U.S. crude prices briefly rose to a premium over internationally traded Brent on Wednesday following a report of a surprise dip in U.S. inventories and the potential for more exports in an oil market which still suffers from ballooning oversupply.
Front-month U.S. West Texas Intermediate (WTI) crude futures CLc1 were trading at $36.38 per barrel at 0340 GMT, up 24 cents from their last settlement.
Brent crude earlier traded as low as $36.28 a barrel, briefly flipping WTI from a long-standing discount into a slight premium over the international benchmark for the first time since a short period in November 2014. Brent edged back to $36.44 by 0340 GMT. Except for November last year, WTI has traded at a discount to Brent since 2010.
Spreads for contracts delivered further into 2016 CL-LCO8=R CL-LCO3=R have already seen a WTI premium over Brent for much of December.
Prior to 2010, WTI was usually at a premium to Brent as the U.S. shale oil boom had yet to kick off, meaning that the world’s biggest oil consumer had higher crude and fuel imports.
U.S. petroleum imports have fallen from a peak of almost 14 million barrels per day (bpd) to around 9 million bpd, according to government data.

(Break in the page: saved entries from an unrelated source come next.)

-- pv_equiv track=rewrite | github.com/escholino/EMME | StrategyFindingForBatteries.py | shuffelMarket
-- ===== SOURCE A (Python) =====
-- from itertools import product
--
-- def shuffelMarket(lst):
--     for doslice in product([True, False], repeat=len(lst) - 1):
--         slices = []
--         start = 0
--         for i, slicehere in enumerate(doslice, 1):
--             if slicehere:
--                 slices.append(lst[start:i])
--                 start = i
--         slices.append(lst[start:])
--         yield slices
-- ===== SOURCE B (Python) =====
-- def shuffelMarket(lst):
--     # Recursive generator over the length of the first block: for each k,
--     # take lst[:k] as the leading block and partition the rest.
--     def parts(sub):
--         if not sub:
--             yield []
--             return
--         for k in range(1, len(sub) + 1):
--             head = sub[:k]
--             for rest in parts(sub[k:]):
--                 yield [head] + rest
--     yield from parts(lst)
-- ===== Notes on version B (the rewrite author's own statement) =====
-- stated objective: alternative
-- what changed: Replaces the enumeration of boolean cut-masks via itertools.product plus an index/slice fold with a direct recursion on the length of the first block, which reproduces the same partitions in the same order.
import Mathlib
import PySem

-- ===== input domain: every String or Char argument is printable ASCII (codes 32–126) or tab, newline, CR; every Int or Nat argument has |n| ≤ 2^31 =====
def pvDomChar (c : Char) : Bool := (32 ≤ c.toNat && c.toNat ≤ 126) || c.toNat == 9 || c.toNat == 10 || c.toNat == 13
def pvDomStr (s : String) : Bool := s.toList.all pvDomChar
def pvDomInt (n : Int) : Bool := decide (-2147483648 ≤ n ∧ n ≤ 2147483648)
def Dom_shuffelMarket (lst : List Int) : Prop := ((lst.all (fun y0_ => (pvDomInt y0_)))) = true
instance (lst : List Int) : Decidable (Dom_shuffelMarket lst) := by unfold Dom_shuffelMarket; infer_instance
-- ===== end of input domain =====

-- B replaces A's product-of-cut-masks enumeration by a recursion on the length of the first block
-- (same partitions, same order); on the empty list A raises ValueError while B yields [[]].

-- ===== PORT A =====
-- product([True, False], repeat=n), tuples in itertools.product order (True first, rightmost fastest)
def pvProdTF : Nat → List (List Bool)
  | 0 => [[]]
  | n + 1 => (pvProdTF n).map (fun t => true :: t) ++ (pvProdTF n).map (fun t => false :: t)

-- body of A's inner for-loop: state (slices, start), item (i, slicehere)
def pvStep (lst : List Int) (s : List (List Int) × Int) (ib : Int × Bool) : List (List Int) × Int :=
  if ib.2 then (s.1 ++ [PySem.List.slice lst (some s.2) (some ib.1)], ib.1) else s

def shuffelMarket (lst : List Int) : List (List (List Int)) :=
  (pvProdTF (lst.length - 1)).map (fun doslice =>
    let st := (PySem.List.enumerate doslice 1).foldl (pvStep lst) (([] : List (List Int)), (0 : Int))
    st.1 ++ [PySem.List.slice lst (some st.2) none])

-- ===== PORT B =====
-- Source B's parts(sub): for k in 1..len(sub): yield [sub[:k]] + each partition of sub[k:];
-- fuel only makes the recursion structural (any fuel > len(sub) computes the same list).
def pvParts : Nat → List Int → List (List (List Int))
  | 0, _ => []
  | _ + 1, [] => [[]]
  | fuel + 1, x :: xs =>
    (PySem.List.pyRange 1 (((x :: xs).length : Int) + 1) 1).flatMap (fun k =>
      (pvParts fuel (PySem.List.slice (x :: xs) (some k) none)).map
        (fun rest => PySem.List.slice (x :: xs) none (some k) :: rest))

def shuffelMarket_alt (lst : List Int) : List (List (List Int)) :=
  pvParts (lst.length + 1) lst

-- ===== PRECONDITION & SPEC =====
-- Pre_ excludes only the empty list, on which A raises ValueError (product with repeat=-1)
-- while B yields the single empty partition; A returns no value there.
def Pre_shuffelMarket (lst : List Int) : Prop := lst ≠ []
instance (lst : List Int) : Decidable (Pre_shuffelMarket lst) := by unfold Pre_shuffelMarket; infer_instance
def pvWitness_shuffelMarket : List Int := [1, 2]

def Spec_shuffelMarket (lst : List Int) (out : List (List (List Int))) : Prop := out = shuffelMarket_alt lst
instance (lst : List Int) (out : List (List (List Int))) : Decidable (Spec_shuffelMarket lst out) := by unfold Spec_shuffelMarket; infer_instance

-- ===== CLAIM (what is proved, stated in full; the proofs are below) =====
def Claim_equal_shuffelMarket : Prop := ∀ (lst : List Int), Dom_shuffelMarket lst → Pre_shuffelMarket lst → Spec_shuffelMarket lst (shuffelMarket lst)

-- ===== LEMMAS AND PROOFS =====

-- blocks of a partition determined by a list of cut decisions, relative form:
-- cur = current (open) block, one decision consumed per element
def pvH : List Int → List Int → List Bool → List (List Int)
  | cur, xs, [] => [cur ++ xs]
  | cur, x :: xs, b :: ds => if b then (cur ++ [x]) :: pvH [] xs ds else pvH (cur ++ [x]) xs ds
  | _, [], _ :: _ => []

-- prefix the first block of a partition with cur
def pvPfx (cur : List Int) : List (List Int) → List (List Int)
  | [] => []
  | h :: t => (cur ++ h) :: t

lemma pvTakeSucc (lst : List Int) (start pos : Nat) (h1 : start ≤ pos) (h2 : pos < lst.length) :
    (lst.drop start).take (pos - start) ++ [lst[pos]] = (lst.drop start).take (pos + 1 - start) := by
  have hps : pos - start < (lst.drop start).length := by simp; omega
  rw [show pos + 1 - start = (pos - start) + 1 by omega, List.take_add_one,
      List.getElem?_eq_getElem hps, List.getElem_drop]
  simp only [show start + (pos - start) = pos from by omega, Option.toList_some]

lemma pvFoldA (lst : List Int) : ∀ (ds : List Bool) (acc : List (List Int)) (start pos : Nat),
    start ≤ pos → pos + ds.length + 1 = lst.length →
    ((PySem.List.enumerate ds ((pos : Int) + 1)).foldl (pvStep lst) (acc, (start : Int))).1
      ++ [PySem.List.slice lst
            (some ((PySem.List.enumerate ds ((pos : Int) + 1)).foldl (pvStep lst) (acc, (start : Int))).2) none]
    = acc ++ pvH ((lst.drop start).take (pos - start)) (lst.drop pos) ds := by
  intro ds
  induction ds with
  | nil =>
    intro acc start pos h1 h2
    simp only [PySem.List.enumerate_nil, List.foldl_nil, pvH]
    rw [PySem.List.slice_from_natCast]
    rw [show lst.drop pos = (lst.drop start).drop (pos - start) by rw [List.drop_drop]; congr 1; omega]
    rw [List.take_append_drop]
  | cons b ds ih =>
    intro acc start pos h1 h2
    have hpos : pos < lst.length := by simp at h2 ⊢; omega
    rw [PySem.List.enumerate_cons]
    simp only [List.foldl_cons]
    rw [List.drop_eq_getElem_cons hpos, pvH]
    cases b with
    | true =>
      simp only [pvStep, reduceIte]
      have := ih (acc ++ [PySem.List.slice lst (some (start : Int)) (some ((pos : Int) + 1))]) (pos + 1) (pos + 1) (le_refl _) (by simp at h2 ⊢; omega)
      rw [show ((pos : Int) + 1) = (((pos + 1 : Nat) : Int)) from by push_cast; ring] at this ⊢
      rw [this]
      simp only [Nat.sub_self, List.take_zero, List.append_assoc, List.singleton_append]
      rw [PySem.List.slice_natCast]
      rw [← pvTakeSucc lst start pos h1 hpos]
    | false =>
      simp only [pvStep, Bool.false_eq_true, if_false]
      have := ih acc start (pos + 1) (by omega) (by simp at h2 ⊢; omega)
      rw [show ((pos : Int) + 1) + 1 = (((pos + 1 : Nat) : Int)) + 1 from by push_cast; ring]
      rw [this]
      rw [← pvTakeSucc lst start pos h1 hpos]

lemma pvProdTF_length {n : Nat} {ds : List Bool} (h : ds ∈ pvProdTF n) : ds.length = n := by
  induction n generalizing ds with
  | zero => simp [pvProdTF] at h; simp [h]
  | succ n ih =>
    simp only [pvProdTF, List.mem_append, List.mem_map] at h
    rcases h with ⟨t, ht, rfl⟩ | ⟨t, ht, rfl⟩ <;> simp [ih ht]

lemma pvA_eq_mapH (lst : List Int) (h : lst ≠ []) :
    shuffelMarket lst = (pvProdTF (lst.length - 1)).map (pvH [] lst) := by
  unfold shuffelMarket
  refine List.map_congr_left (fun ds hds => ?_)
  have hlen : ds.length = lst.length - 1 := pvProdTF_length hds
  have hl : 1 ≤ lst.length := by cases lst with | nil => exact absurd rfl h | cons a l => simp
  have := pvFoldA lst ds [] 0 0 (le_refl _) (by omega)
  simpa using this

lemma pvParts_fuel : ∀ (f : Nat) (g : Nat) (sub : List Int), sub.length < f → sub.length < g →
    pvParts f sub = pvParts g sub := by
  intro f
  induction f with
  | zero => intro g sub hf; omega
  | succ f ih =>
    intro g sub hf hg
    cases g with
    | zero => omega
    | succ g =>
      cases sub with
      | nil => rfl
      | cons x xs =>
        simp only [pvParts]
        refine List.flatMap_congr (fun k hk => ?_)
        rw [PySem.List.mem_pyRange_one] at hk
        rw [show PySem.List.slice (x :: xs) (some k) none = (x :: xs).drop k.toNat from
          PySem.List.slice_from _ (by omega)]
        have hlen : ((x :: xs).drop k.toNat).length < f ∧ ((x :: xs).drop k.toNat).length < g := by
          simp at hf hg ⊢
          omega
        rw [ih g _ hlen.1 hlen.2]

lemma pvParts_ne_nil {f : Nat} {x : Int} {xs : List Int} {p : List (List Int)}
    (h : p ∈ pvParts (f + 1) (x :: xs)) : p ≠ [] := by
  simp only [pvParts, List.mem_flatMap, List.mem_map] at h
  obtain ⟨k, -, r, -, rfl⟩ := h
  simp

lemma pvMapPfxNil {m : Nat} {y : Int} {ys : List Int} :
    (pvParts (m + 1) (y :: ys)).map (pvPfx []) = pvParts (m + 1) (y :: ys) := by
  rw [List.map_congr_left (fun p hp => ?_), List.map_id]
  have := pvParts_ne_nil hp
  cases p with
  | nil => exact absurd rfl this
  | cons h t => simp [pvPfx]

lemma pvC : ∀ (xs : List Int), xs ≠ [] → ∀ (cur : List Int),
    (pvProdTF (xs.length - 1)).map (pvH cur xs) =
    (pvParts (xs.length + 1) xs).map (pvPfx cur) := by
  intro xs
  induction xs with
  | nil => intro h; exact absurd rfl h
  | cons x xs ih =>
    intro _ cur
    cases xs with
    | nil =>
      have hr : PySem.List.pyRange 1 2 1 = [1] := by decide
      have h1 : PySem.List.slice [x] (some (1 : Int)) none = [] := rfl
      have h2 : PySem.List.slice [x] none (some (1 : Int)) = [x] := rfl
      simp [pvProdTF, pvH, pvParts, hr, h1, h2, pvPfx]
    | cons y ys =>
      have hne : (y :: ys) ≠ [] := by simp
      -- LHS
      rw [show (x :: y :: ys).length - 1 = ys.length + 1 from by simp,
          show pvProdTF (ys.length + 1) =
            (pvProdTF ys.length).map (fun t => true :: t) ++
            (pvProdTF ys.length).map (fun t => false :: t) from rfl]
      rw [List.map_append, List.map_map, List.map_map]
      have hT : ∀ cur', (pvProdTF ys.length).map (pvH cur' (y :: ys)) =
          (pvParts (ys.length + 2) (y :: ys)).map (pvPfx cur') := by
        intro cur'
        have := ih hne cur'
        rw [show (y :: ys).length - 1 = ys.length from by simp,
            show (y :: ys).length + 1 = ys.length + 2 from by simp] at this
        exact this
      have hpart1 : (pvProdTF ys.length).map ((fun ds => pvH cur (x :: y :: ys) ds) ∘ fun t => true :: t)
          = (pvParts (ys.length + 2) (y :: ys)).map (fun r => (cur ++ [x]) :: r) := by
        have heq : (pvProdTF ys.length).map ((fun ds => pvH cur (x :: y :: ys) ds) ∘ fun t => true :: t)
            = ((pvProdTF ys.length).map (pvH [] (y :: ys))).map (fun r => (cur ++ [x]) :: r) := by
          simp [Function.comp, pvH]
        rw [heq, hT [], show ys.length + 2 = (ys.length + 1) + 1 from rfl, pvMapPfxNil]
      have hpart2 : (pvProdTF ys.length).map ((fun ds => pvH cur (x :: y :: ys) ds) ∘ fun t => false :: t)
          = (pvParts (ys.length + 2) (y :: ys)).map (pvPfx (cur ++ [x])) := by
        have heq : (pvProdTF ys.length).map ((fun ds => pvH cur (x :: y :: ys) ds) ∘ fun t => false :: t)
            = (pvProdTF ys.length).map (pvH (cur ++ [x]) (y :: ys)) := by
          simp [Function.comp, pvH]
        rw [heq, hT]
      rw [hpart1, hpart2]
      -- RHS
      rw [show (x :: y :: ys).length + 1 = (ys.length + 2) + 1 from by simp]
      rw [show pvParts ((ys.length + 2) + 1) (x :: y :: ys) =
        (PySem.List.pyRange 1 (((x :: y :: ys).length : Int) + 1) 1).flatMap (fun k =>
          (pvParts (ys.length + 2) (PySem.List.slice (x :: y :: ys) (some k) none)).map
            (fun rest => PySem.List.slice (x :: y :: ys) none (some k) :: rest)) from rfl]
      rw [show ((x :: y :: ys).length : Int) + 1 = (ys.length : Int) + 3 from by simp; ring]
      rw [PySem.List.pyRange_one_cons (by omega), show (1 : Int) + 1 = 2 from by norm_num]
      rw [List.flatMap_cons, List.map_append]
      congr 1
      · -- k = 1 piece
        rw [show PySem.List.slice (x :: y :: ys) (some (1 : Int)) none = y :: ys from
            PySem.List.slice_from_one _]
        rw [show PySem.List.slice (x :: y :: ys) none (some (1 : Int)) = [x] from by
            rw [PySem.List.slice_to _ (by norm_num)]; rfl]
        rw [List.map_map]
        refine List.map_congr_left (fun p _ => ?_)
        simp [pvPfx]
      · -- k ≥ 2 pieces
        rw [show pvParts (ys.length + 2) (y :: ys) =
          (PySem.List.pyRange 1 (((y :: ys).length : Int) + 1) 1).flatMap (fun j =>
            (pvParts (ys.length + 1) (PySem.List.slice (y :: ys) (some j) none)).map
              (fun rest => PySem.List.slice (y :: ys) none (some j) :: rest)) from rfl]
        rw [show ((y :: ys).length : Int) + 1 = (ys.length : Int) + 2 from by simp; ring]
        rw [List.map_flatMap, List.map_flatMap]
        rw [PySem.List.pyRange_one 2 ((ys.length : Int) + 3),
            PySem.List.pyRange_one 1 ((ys.length : Int) + 2)]
        rw [show ((ys.length : Int) + 3 - 2).toNat = ys.length + 1 from by omega,
            show ((ys.length : Int) + 2 - 1).toNat = ys.length + 1 from by omega]
        rw [List.flatMap_map, List.flatMap_map]
        refine List.flatMap_congr (fun i hi => ?_)
        rw [List.mem_range] at hi
        rw [show PySem.List.slice (x :: y :: ys) (some ((2 : Int) + i)) none
              = (y :: ys).drop (1 + i) from by
            rw [PySem.List.slice_from _ (by omega)]
            rw [show ((2 : Int) + i).toNat = (1 + i) + 1 from by omega]
            rw [List.drop_succ_cons]]
        rw [show PySem.List.slice (y :: ys) (some ((1 : Int) + i)) none
              = (y :: ys).drop (1 + i) from by
            rw [PySem.List.slice_from _ (by omega)]
            rw [show ((1 : Int) + i).toNat = 1 + i from by omega]]
        rw [show PySem.List.slice (x :: y :: ys) none (some ((2 : Int) + i))
              = x :: (y :: ys).take (1 + i) from by
            rw [PySem.List.slice_to _ (by omega)]
            rw [show ((2 : Int) + i).toNat = (1 + i) + 1 from by omega]
            rw [List.take_succ_cons]]
        rw [show PySem.List.slice (y :: ys) none (some ((1 : Int) + i))
              = (y :: ys).take (1 + i) from by
            rw [PySem.List.slice_to _ (by omega)]
            rw [show ((1 : Int) + i).toNat = 1 + i from by omega]]
        rw [pvParts_fuel (ys.length + 2) (ys.length + 1) ((y :: ys).drop (1 + i))
              (by simp only [List.length_drop, List.length_cons]; omega)
              (by simp only [List.length_drop, List.length_cons]; omega)]
        rw [List.map_map, List.map_map]
        refine List.map_congr_left (fun r _ => ?_)
        simp [pvPfx]

-- ===== VERDICT (by name: the statement is the Claim_ definition above) =====
theorem shuffelMarket_spec : Claim_equal_shuffelMarket := by
  intro lst _ hpre
  unfold Spec_shuffelMarket
  rw [pvA_eq_mapH lst hpre, pvC lst hpre []]
  rw [List.map_congr_left (fun p hp => ?_), List.map_id]
  · rfl
  · obtain ⟨x, xs, rfl⟩ : ∃ x xs, lst = x :: xs := by
      cases lst with | nil => exact absurd rfl hpre | cons a l => exact ⟨a, l, rfl⟩
    have := pvParts_ne_nil (f := (x :: xs).length) hp
    cases p with
    | nil => exact absurd rfl this
    | cons h t => simp [pvPfx]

But as shale output dips and the government lifts a decades-old crude export ban, the U.S. market could tighten while supplies globally keep ballooning on the back of soaring output from Russia and the Organization of the Petroleum Exporting Countries (OPEC).
The U.S. Congress this month voted to lift the ban to export domestic crude supplies, and although no immediate large-scale exports are expected, some American oil will flow from the United States into the global market next year.
Stronger WTI prices were also supported by an unexpected fall in U.S. crude stocks, as reported by industry group the American Petroleum Institute.
Crude inventories fell by 3.6 million barrels in the week to 486.7 million, compared with analysts’ expectations for a increase of 1.1 million barrels.
Official inventory data is due to be published later on Wednesday.
The general outlook for the oil market is for low prices to remain as production stays near record levels until operators are forced to shut down due to financial losses.
“We see risks to our OPEC production forecast of 32 million bpd next year as skewed to the upside (and) storage continues to fill with the potential for hitting storage constraints by the spring rising,” Goldman Sachs said this week, adding that U.S. drilling activity also remained too high for a significant production cut.
Crude prices may need to fall to $20 per barrel to force shutdowns and bring production back in line with demand, the bank said.
Global production currently exceeds demand by between 0.5 million and 2 million barrels per day, based on analyst estimates.